Les ventes de livres ont enregistré une hausse spectaculaire de 19% en 2021, par rapport à 2019. Une très bonne nouvelle pour les libraires, qui disent avoir senti un sursaut à l’issue du premier confinement.
Les pires crises apportent parfois de belles surprises. La hausse spectaculaire de la vente de livres en France en 2021, en est une après deux ans de pandémie. Une augmentation de 19% par rapport à 2019, selon le Syndicat national de l’édition (Sne). «On a senti une hausse dès la sortie du confinement, et c’est resté très spectaculaire jusqu’au mois de juin dernier. C’était la plus grosse année que j’ai vue de ma vie», abonde Marie-Rose Guarniéri, libraire parisienne des Abbesses (XVIIIe), qui tempère tout de même en indiquant un retour à une courbe «honnête et solide», depuis le mois de septembre.
La libraire explique ce «sursaut» de 2021 par l’expression d’un attachement des Français aux librairies, notamment avec la polémique autour de leur désignation comme commerces «non essentiels» lors des premiers confinements.

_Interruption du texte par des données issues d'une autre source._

-- pv_equiv track=rewrite | github.com/acm-uofsc/codeathon-f22-upper | TaylorSwiftSequence/python/best.py | sol_help
-- ===== SOURCE A (Python) =====
-- def sol_help(n,arr,B,U):
--   if n < B: return n,arr
--
--   if arr[n-B] is None:
--     s = 0
--     for i in range(1,B+1):
--       ret,arr = sol_help(n-i,arr,B,U)
--       s += ret
--     arr[n-B] = s
--     return s,arr
--
--   else:
--     return arr[n-B],arr
-- ===== SOURCE B (Python) =====
-- def sol_help(n, arr, B, U):
--   if n < B:
--     return n, arr
--   if arr[n - B] is not None:
--     return arr[n - B], arr
--   # The memoized recursion touches exactly the cells m-B for m in one
--   # contiguous segment [L, n]; find L by a single downward scan.
--   L = n
--   m = n
--   while m >= B and m >= L:
--     if arr[m - B] is None:
--       L = min(L, m - B)
--     m -= 1
--   # Value of position k: k below B, else its memo cell (filled by then).
--   def val(k):
--     return k if k < B else arr[k - B]
--   # Fill the segment bottom-up keeping a sliding-window sum S of the
--   # previous B values; every still-missing cell gets the current S.
--   start = L + B
--   S = sum(val(k) for k in range(start - B, start))
--   for m in range(start, n + 1):
--     if arr[m - B] is None:
--       arr[m - B] = S
--     S += arr[m - B] - val(m - B)
--   return arr[n - B], arr
-- ===== Notes on version B (the rewrite author's own statement) =====
-- stated objective: alternative
-- what changed: Replaces A's memoized top-down recursion (each missing cell computed as a sum of B recursive calls) by a single downward scan that finds the lower end of the touched segment and one bottom-up pass that fills each missing cell from a sliding-window sum of the previous B values.
-- outside the precondition, e.g. on sol_help(1, [None, None, None], -1, 0): A returns (0, [None, None, 0]), B raises TypeError
import Mathlib
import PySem

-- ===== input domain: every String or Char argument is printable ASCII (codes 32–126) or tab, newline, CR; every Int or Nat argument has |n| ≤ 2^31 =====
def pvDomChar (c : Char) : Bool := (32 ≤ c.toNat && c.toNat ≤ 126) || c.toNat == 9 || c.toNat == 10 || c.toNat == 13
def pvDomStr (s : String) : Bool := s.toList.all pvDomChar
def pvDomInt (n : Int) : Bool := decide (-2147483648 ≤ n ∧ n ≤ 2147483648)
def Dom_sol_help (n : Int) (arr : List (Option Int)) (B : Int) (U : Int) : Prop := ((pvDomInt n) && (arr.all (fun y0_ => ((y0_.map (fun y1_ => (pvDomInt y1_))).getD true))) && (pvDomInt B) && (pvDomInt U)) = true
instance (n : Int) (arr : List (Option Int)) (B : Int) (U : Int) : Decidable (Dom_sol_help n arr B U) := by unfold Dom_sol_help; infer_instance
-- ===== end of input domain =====

-- B replaces A's memoized top-down recursion by a downward scan plus a bottom-up
-- sliding-window fill of the touched segment; both mutate arr in Python in the same way,
-- and the pair (return value, final arr) is what is proved equal here.


-- ===== PORT A =====
def sol_help (n : Int) (arr : List (Option Int)) (B : Int) (U : Int) : Int × List (Option Int) :=
  if _h : n < B then (n, arr)
  else
    match PySem.List.pyGet? arr (n - B) with
    | none => (0, arr)  -- Python raises IndexError here; excluded by Pre_
    | some (some v) => (v, arr)
    | some none =>
        let r := ((PySem.List.pyRange 1 (B+1) 1).attach).foldl
          (fun (acc : Int × List (Option Int)) i =>
            let p := sol_help (n - i.1) acc.2 B U
            (acc.1 + p.1, p.2)) ((0 : Int), arr)
        (r.1, r.2.set (n - B).toNat (some r.1))
termination_by (n - B + 1).toNat
decreasing_by
  have := (PySem.List.mem_pyRange_one.1 i.2).1
  omega

-- ===== PORT B =====
-- the downward scan that finds the lower end L of the touched segment
def altScan (arr : List (Option Int)) (B : Int) (m : Int) (L : Int) : Int :=
  if _h : B ≤ m ∧ L ≤ m then
    altScan arr B (m-1)
      (if (PySem.List.pyGet? arr (m - B)).join = none then min L (m - B) else L)
  else L
termination_by (m - B + 1).toNat
decreasing_by omega

-- value of a node: k below B, else its memo cell (getD 0 totalizes a read Source B never
-- performs on a None/out-of-range cell inside Pre_)
def altVal (arr : List (Option Int)) (B : Int) (k : Int) : Int :=
  if k < B then k else ((PySem.List.pyGet? arr (k - B)).join).getD 0

def sol_help_alt (n : Int) (arr : List (Option Int)) (B : Int) (U : Int) : Int × List (Option Int) :=
  if n < B then (n, arr)
  else
    match PySem.List.pyGet? arr (n - B) with
    | none => (0, arr)  -- Python raises IndexError here; excluded by Pre_
    | some (some v) => (v, arr)
    | some none =>
        let L := altScan arr B n n
        let start := L + B
        let S0 := ((PySem.List.pyRange (start - B) start 1).map (altVal arr B)).sum
        let r := (PySem.List.pyRange start (n+1) 1).foldl
          (fun (acc : Int × List (Option Int)) m =>
            let a' := if (PySem.List.pyGet? acc.2 (m - B)).join = none
                      then acc.2.set (m - B).toNat (some acc.1) else acc.2
            (acc.1 + ((PySem.List.pyGet? a' (m - B)).join).getD 0 - altVal a' B (m - B), a'))
          (S0, arr)
        (((PySem.List.pyGet? r.2 (n - B)).join).getD 0, r.2)

-- ===== PRECONDITION & SPEC =====
-- Pre_ excludes (a) inputs where A raises IndexError (n ≥ B with n-B out of range; the
-- recursion reads nothing beyond n-B), and (b) the degenerate negative window B < 0 with
-- n ≥ B and an empty memo cell at n-B — outside the recurrence's natural domain — where
-- A returns 0 from an empty range while B's window arithmetic raises.
def Pre_sol_help (n : Int) (arr : List (Option Int)) (B : Int) (U : Int) : Prop :=
  n < B ∨ (0 ≤ B ∧ n - B < (arr.length : Int)) ∨
    (0 ≤ n - B ∧ n - B < (arr.length : Int) ∧ (PySem.List.pyGet? arr (n - B)).join ≠ none)
instance (n : Int) (arr : List (Option Int)) (B : Int) (U : Int) : Decidable (Pre_sol_help n arr B U) := by unfold Pre_sol_help; infer_instance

Marie-Rose Guarniéri dit avoir vu défiler des clients qu’elle ne voyait plus, s’empresser de lui témoigner leur soutien, et multiplier les achats pour le prouver. «Des achats de classiques, de romans, qui selon moi, prouvent le réel attachement des Français à ce qui me semble être une liberté fondamentale», détaille la libraire. «Il y a eu comme une prise de conscience : la fermeture a rappelé aux gens qu’ils avaient besoin de cette proximité avec le livre.»
Devant son établissement, au pied du Sacré-Cœur, Leona, 72 ans, feuillette quelques ouvrages pour enfants exposés sur des tables colorées. Cette grand-mère aux yeux bleus, masquée de gris et emmitouflée dans un petit manteau d’hiver, est en quête d’un nouveau livre pour sa petite-fille, une «dévoreuse de livres». Elle aussi confirme avoir beaucoup lu cette année, «sûrement parce que j’étais seule chez moi», et parce que cette solitude lui pesait à cause de la pandémie. Il y a aussi la fatigue de la télévision et de ses programmes rediffusés en boucle.
«Je pense aussi que, dans ce moment d’isolement, il y a eu une saturation des autres médias qui a fait retrouver aux gens le goût du livre, je dirais même une faim du livre qui permet de creuser plus en profondeur, à l’intérieur de soi», analyse Marie-Rose Guar­niéri. La libraire salue aussi l’instauration du pass culture, doté de 300 euros et disponible pendant mois pour les personnes âgées de 18 ans. Une initiative qui a rajeuni selon elle, la clientèle de son établissement. Et même si 80% des ventes liées au pass l’ont été pour des mangas japonais, la libraire a été impressionnée par certains choix : «Des livres d’art, des beaux livres, des choses qui donnent envie de lire.»
Son seul regret : la concentration des ventes autour de certains auteurs. Ce que l’on constate bien dans les cinq meilleures ventes de 2021 données par le Figaro : dans l’ordre, Astérix et le Griffon (Albert René), l’Anomalie de Hervé le Tellier (Gallimard) qui a remporté le Goncourt 2020, deux romans de Guillaume Mus­so, la Vie est un roman (LGF) et l’Inconnu de la Seine (Calmann-Lévy), et Tout le bleu du ciel de Mélissa Da Costa (Lgf). «On a besoin de donner plus d’espace à d’autres livres, peut-être un peu plus exigeants, pour élargir la curiosité des gens», glisse-t-elle. Une tâche peut-être difficile, mais qui offre une belle perspective, après une décennie qui n’offrait pas un très bel avenir aux métiers du livre.